# Bed and computer console inside a spider



## iMisspell (Jun 2, 2007)

Hummm... not sure what to say, more pics


----------



## Rolacoy (Jul 31, 2009)

More pictures
http://www.waskomtexas.com/spaceship/visit.html


----------



## lucky6789 (Aug 24, 2009)

Wow, your ides is so realistic ! Thanks for sharing !👍


----------



## derf36 (Jul 4, 2009)

i visited your website..... I don't know if I've ever met anyone with a space ship in their yard, an alien friend, and has been to most of the planets in the solar system. 

you live an adventurous life :whistling2:


----------



## Rolacoy (Jul 31, 2009)

Do you have any ideas about how I can fill the spaces between the ribs? I am thinking about blowing up a plastic bag inside the "cockpit" and having it push fiberglass matt against the inside of the ribs. then I can paint resin on the matt. Once it cures I will remove the bag and have my canopy. The only problem is that it will not be clear. I have done a test and it works pretty good. Also here is a couple of new pictures.


----------



## DIYtestdummy (Jan 16, 2008)

Clear casting resin. You could also use tape and/foil. You could use anything that won't melt just to fill the void and give you the shape you need.

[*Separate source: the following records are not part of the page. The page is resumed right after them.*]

-- pv_equiv track=rewrite | github.com/squidistaken/imperative-programming | Week 6/tricky.py | check_duplicates
-- ===== SOURCE A (Python) =====
-- def check_duplicates(_x):
--     lst_duplicates = [0] * 10
--     duplicate_num = 0
--
--     for i in str(_x):
--         lst_duplicates[int(i)] += 1
--     for j in lst_duplicates:
--         if j > 1:
--             duplicate_num += 1
--     if duplicate_num == 1:
--         return True
--     return False
-- ===== SOURCE B (Python) =====
-- def check_duplicates(_x):
--     digits = sorted(int(c) for c in str(_x))
--     runs = 0
--     while digits:
--         head = digits[0]
--         k = 1
--         while k < len(digits) and digits[k] == head:
--             k += 1
--         if k > 1:
--             runs += 1
--         digits = digits[k:]
--     return runs == 1
-- ===== Notes on version B (the rewrite author's own statement) =====
-- stated objective: alternative
-- what changed: Replaces the fixed 10-slot frequency table plus table rescan with sort-then-scan: the digits are sorted and consecutive runs of length > 1 are counted in one pass.
import Mathlib
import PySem

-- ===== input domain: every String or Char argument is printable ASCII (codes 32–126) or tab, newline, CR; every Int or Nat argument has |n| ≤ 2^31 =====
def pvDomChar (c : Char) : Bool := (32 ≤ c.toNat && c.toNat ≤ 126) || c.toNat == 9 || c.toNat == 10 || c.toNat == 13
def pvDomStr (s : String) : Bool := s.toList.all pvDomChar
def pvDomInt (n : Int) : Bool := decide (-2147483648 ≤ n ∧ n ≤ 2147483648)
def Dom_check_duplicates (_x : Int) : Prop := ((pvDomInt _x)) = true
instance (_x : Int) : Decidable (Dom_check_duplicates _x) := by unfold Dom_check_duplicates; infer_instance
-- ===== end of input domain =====

-- B replaces A's fixed 10-slot frequency table (tally then rescan the table) with
-- sort-then-scan over runs of equal digits; both raise ValueError on negative _x
-- (the '-' character), which Pre_ excludes.

-- int(i) for a single character i: some value iff i is a digit (ValueError = none)
def pvDigitVal (c : Char) : Int := (PySem.Int.ofChars? [c]).getD 0

-- ===== PORT A =====
def check_duplicates (_x : Int) : Bool :=
  let lst0 : List Int := [0, 0, 0, 0, 0, 0, 0, 0, 0, 0]   -- [0] * 10
  -- for i in str(_x): lst_duplicates[int(i)] += 1   (int(i) raises on '-': outside Pre_)
  let lst := (PySem.Int.toChars _x).foldl
      (fun lst i => PySem.List.pySetD lst (pvDigitVal i)
        (PySem.List.pyGetD lst (pvDigitVal i) 0 + 1)) lst0
  -- for j in lst_duplicates: if j > 1: duplicate_num += 1
  let dup := lst.foldl (fun acc j => if j > 1 then acc + 1 else acc) (0 : Int)
  if dup = 1 then true else false

-- ===== PORT B =====
-- the outer while loop: each iteration strips one maximal run of equal digits
def pvRuns : List Int → Int
  | [] => 0
  | d :: rest =>
    -- inner while: k counts the leading elements equal to head (k = 1 + |takeWhile|)
    let k : Int := 1 + ((rest.takeWhile (fun x => x == d)).length : Int)
    (if k > 1 then 1 else 0) + pvRuns (rest.dropWhile (fun x => x == d))
  termination_by l => l.length
  decreasing_by
    simp only [List.length_cons]
    exact Nat.lt_succ_of_le (List.Sublist.length_le (List.dropWhile_sublist _))

def check_duplicates_alt (_x : Int) : Bool :=
  let digits := PySem.List.sorted ((PySem.Int.toChars _x).map (fun c => pvDigitVal c)) (fun x => x)
  decide (pvRuns digits = 1)

-- ===== PRECONDITION & SPEC =====
-- Pre_ excludes negative _x: str(_x) then contains '-', on which A's int(i) raises ValueError.
def Pre_check_duplicates (_x : Int) : Prop := 0 ≤ _x
instance (_x : Int) : Decidable (Pre_check_duplicates _x) := by unfold Pre_check_duplicates; infer_instance
def pvWitness_check_duplicates : Int := 1223334444

def Spec_check_duplicates (_x : Int) (out : Bool) : Prop := out = check_duplicates_alt _x
instance (_x : Int) (out : Bool) : Decidable (Spec_check_duplicates _x out) := by unfold Spec_check_duplicates; infer_instance

-- ===== CLAIM (what is proved, stated in full; the proofs are below) =====
def Claim_equal_check_duplicates : Prop := ∀ (_x : Int), Dom_check_duplicates _x → Pre_check_duplicates _x → Spec_check_duplicates _x (check_duplicates _x)

-- ===== LEMMAS AND PROOFS =====

-- every character produced by Nat.toDigits 10 is a digit character
theorem pv_toDigitsCore_mem (f : Nat) : ∀ (n : Nat) (l : List Char) (c : Char),
    c ∈ Nat.toDigitsCore 10 f n l → c ∈ l ∨ ∃ k < 10, c = Nat.digitChar k := by
  induction f with
  | zero => intro n l c h; exact Or.inl h
  | succ f ih =>
    intro n l c h
    simp only [Nat.toDigitsCore] at h
    by_cases hn : n / 10 = 0
    · rw [if_pos hn] at h
      rcases List.mem_cons.mp h with h | h
      · exact Or.inr ⟨n % 10, Nat.mod_lt _ (by norm_num), h⟩
      · exact Or.inl h
    · rw [if_neg hn] at h
      rcases ih (n / 10) (Nat.digitChar (n % 10) :: l) c h with h' | h'
      · rcases List.mem_cons.mp h' with h' | h'
        · exact Or.inr ⟨n % 10, Nat.mod_lt _ (by norm_num), h'⟩
        · exact Or.inl h'
      · exact Or.inr h'

theorem pv_digitVal_digitChar (k : Nat) (hk : k < 10) :
    pvDigitVal (Nat.digitChar k) = (k : Int) := by
  interval_cases k <;> decide

theorem pv_digitVal_bound (_x : Int) (hx : 0 ≤ _x) :
    ∀ d ∈ (PySem.Int.toChars _x).map (fun c => pvDigitVal c), ∃ k : Nat, k < 10 ∧ d = (k : Int) := by
  intro d hd
  simp only [List.mem_map] at hd
  obtain ⟨c, hc, rfl⟩ := hd
  have hc' : c ∈ Nat.toDigits 10 _x.toNat := by
    simpa [PySem.Int.toChars, not_lt.mpr hx] using hc
  rcases pv_toDigitsCore_mem _ _ _ _ hc' with h | ⟨k, hk, rfl⟩
  · simp at h
  · exact ⟨k, hk, (pv_digitVal_digitChar k hk)⟩

theorem pv_setD_natCast (xs : List Int) (k : Nat) (h : k < xs.length) (v : Int) :
    PySem.List.pySetD xs (k : Int) v = xs.set k v := by
  simp [PySem.List.pySetD, PySem.List.pySet?, PySem.List.pyIdx?, h]

-- one tallying step of A on a table (List.range 10).map f
theorem pv_table_step (f : Nat → Int) (k : Nat) (hk : k < 10) :
    PySem.List.pySetD ((List.range 10).map f) ((k : Nat) : Int)
      (PySem.List.pyGetD ((List.range 10).map f) ((k : Nat) : Int) 0 + 1)
      = (List.range 10).map (fun (j : Nat) => if j = k then f j + 1 else f j) := by
  rw [pv_setD_natCast _ _ (by simpa using hk)]
  apply List.ext_getElem
  · simp
  · intro i h1 h2
    simp only [List.getElem_set, List.getElem_map, List.getElem_range]
    by_cases h : i = k
    · simp [h, PySem.List.pyGetD, hk]
    · simp only [if_neg h]
      rw [if_neg (fun hh => h hh.symm)]

theorem pv_table_fold (l : List Int) (hl : ∀ d ∈ l, ∃ k : Nat, k < 10 ∧ d = (k : Int)) (f : Nat → Int) :
    l.foldl (fun lst d => PySem.List.pySetD lst d (PySem.List.pyGetD lst d 0 + 1))
      ((List.range 10).map f)
      = (List.range 10).map (fun (j : Nat) => f j + (l.count ((j : Nat) : Int) : Int)) := by
  induction l generalizing f with
  | nil => simp
  | cons d t ih =>
    obtain ⟨k, hk, rfl⟩ := hl d (List.mem_cons_self)
    simp only [List.foldl_cons]
    rw [pv_table_step f k hk, ih (fun e he => hl e (List.mem_cons_of_mem _ he))]
    apply List.map_congr_left
    intro j hj
    by_cases h : j = k
    · simp [h, List.count_cons]; ring
    · have h2 : ((j : Nat) : Int) ≠ ((k : Nat) : Int) := by exact_mod_cast h
      have h3 : ¬ k = j := fun hh => h hh.symm
      simp [h, h3, List.count_cons, h2]

theorem pv_count_fold (l : List Int) (a : Int) :
    l.foldl (fun acc j => if j > 1 then acc + 1 else acc) a
      = a + (l.countP (fun j => decide (1 < j)) : Int) := by
  induction l generalizing a with
  | nil => simp
  | cons j t ih =>
    by_cases h : 1 < j <;> simp [List.countP_cons, h, ih] <;> ring

-- B's run scan on a sorted list counts the distinct values with count > 1
theorem pv_not_mem_dropWhile (d : Int) (rest : List Int)
    (hdle : ∀ x ∈ rest, d ≤ x) (hrp : rest.Pairwise (· ≤ ·)) :
    d ∉ rest.dropWhile (fun x => x == d) := by
  induction rest with
  | nil => simp
  | cons a t ihh =>
    by_cases ha : a = d
    · rw [List.dropWhile_cons_of_pos (by simp [ha])]
      exact ihh (fun x hx => hdle x (List.mem_cons_of_mem _ hx)) (List.pairwise_cons.mp hrp).2
    · rw [List.dropWhile_cons_of_neg (by simp [ha])]
      intro hmem
      rcases List.mem_cons.mp hmem with h | h
      · exact ha h.symm
      · have h1 : d ≤ a := hdle a List.mem_cons_self
        have h2 : a ≤ d := (List.pairwise_cons.mp hrp).1 d h
        exact ha (le_antisymm h2 h1)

http://www.tapplastics.com/shop/product.php?pid=75&


One of the good things about plastics is the only limits are money and your imagination. Oh, and time - I never seem to have enough!


----------



## Rolacoy (Jul 31, 2009)

DIYtestdummy, thanks for the suggestion. I will be using resin but the space between the ribs is about 6" and in some cases 36" long. Something has to push up into that space. I want it to bump up about an inch, rather than being flat between the ribs. I can do that easily by blowing up a plastic bag inside the cockpit. The problem that resin presents is that once it is applied it will run off and just leave a very thin skin. Also some of these areas are on the bottom and the resin would pool in the center.

I have used the blown up plastic bag on projects in the past. I would like to find something that I could mix with the resin that would make it have less viscosity. Normally the viscosity of resin is about like Honey, I need something about like wheel bearing grease.


----------



## DIYtestdummy (Jan 16, 2008)

I can't remember what it's called - Thrixotopic? Powder to add strength and thicken the mix. Might opaque and kill what you're going for. Hot batch? Might catch your piece on fire.

How about melting plexiglass?


----------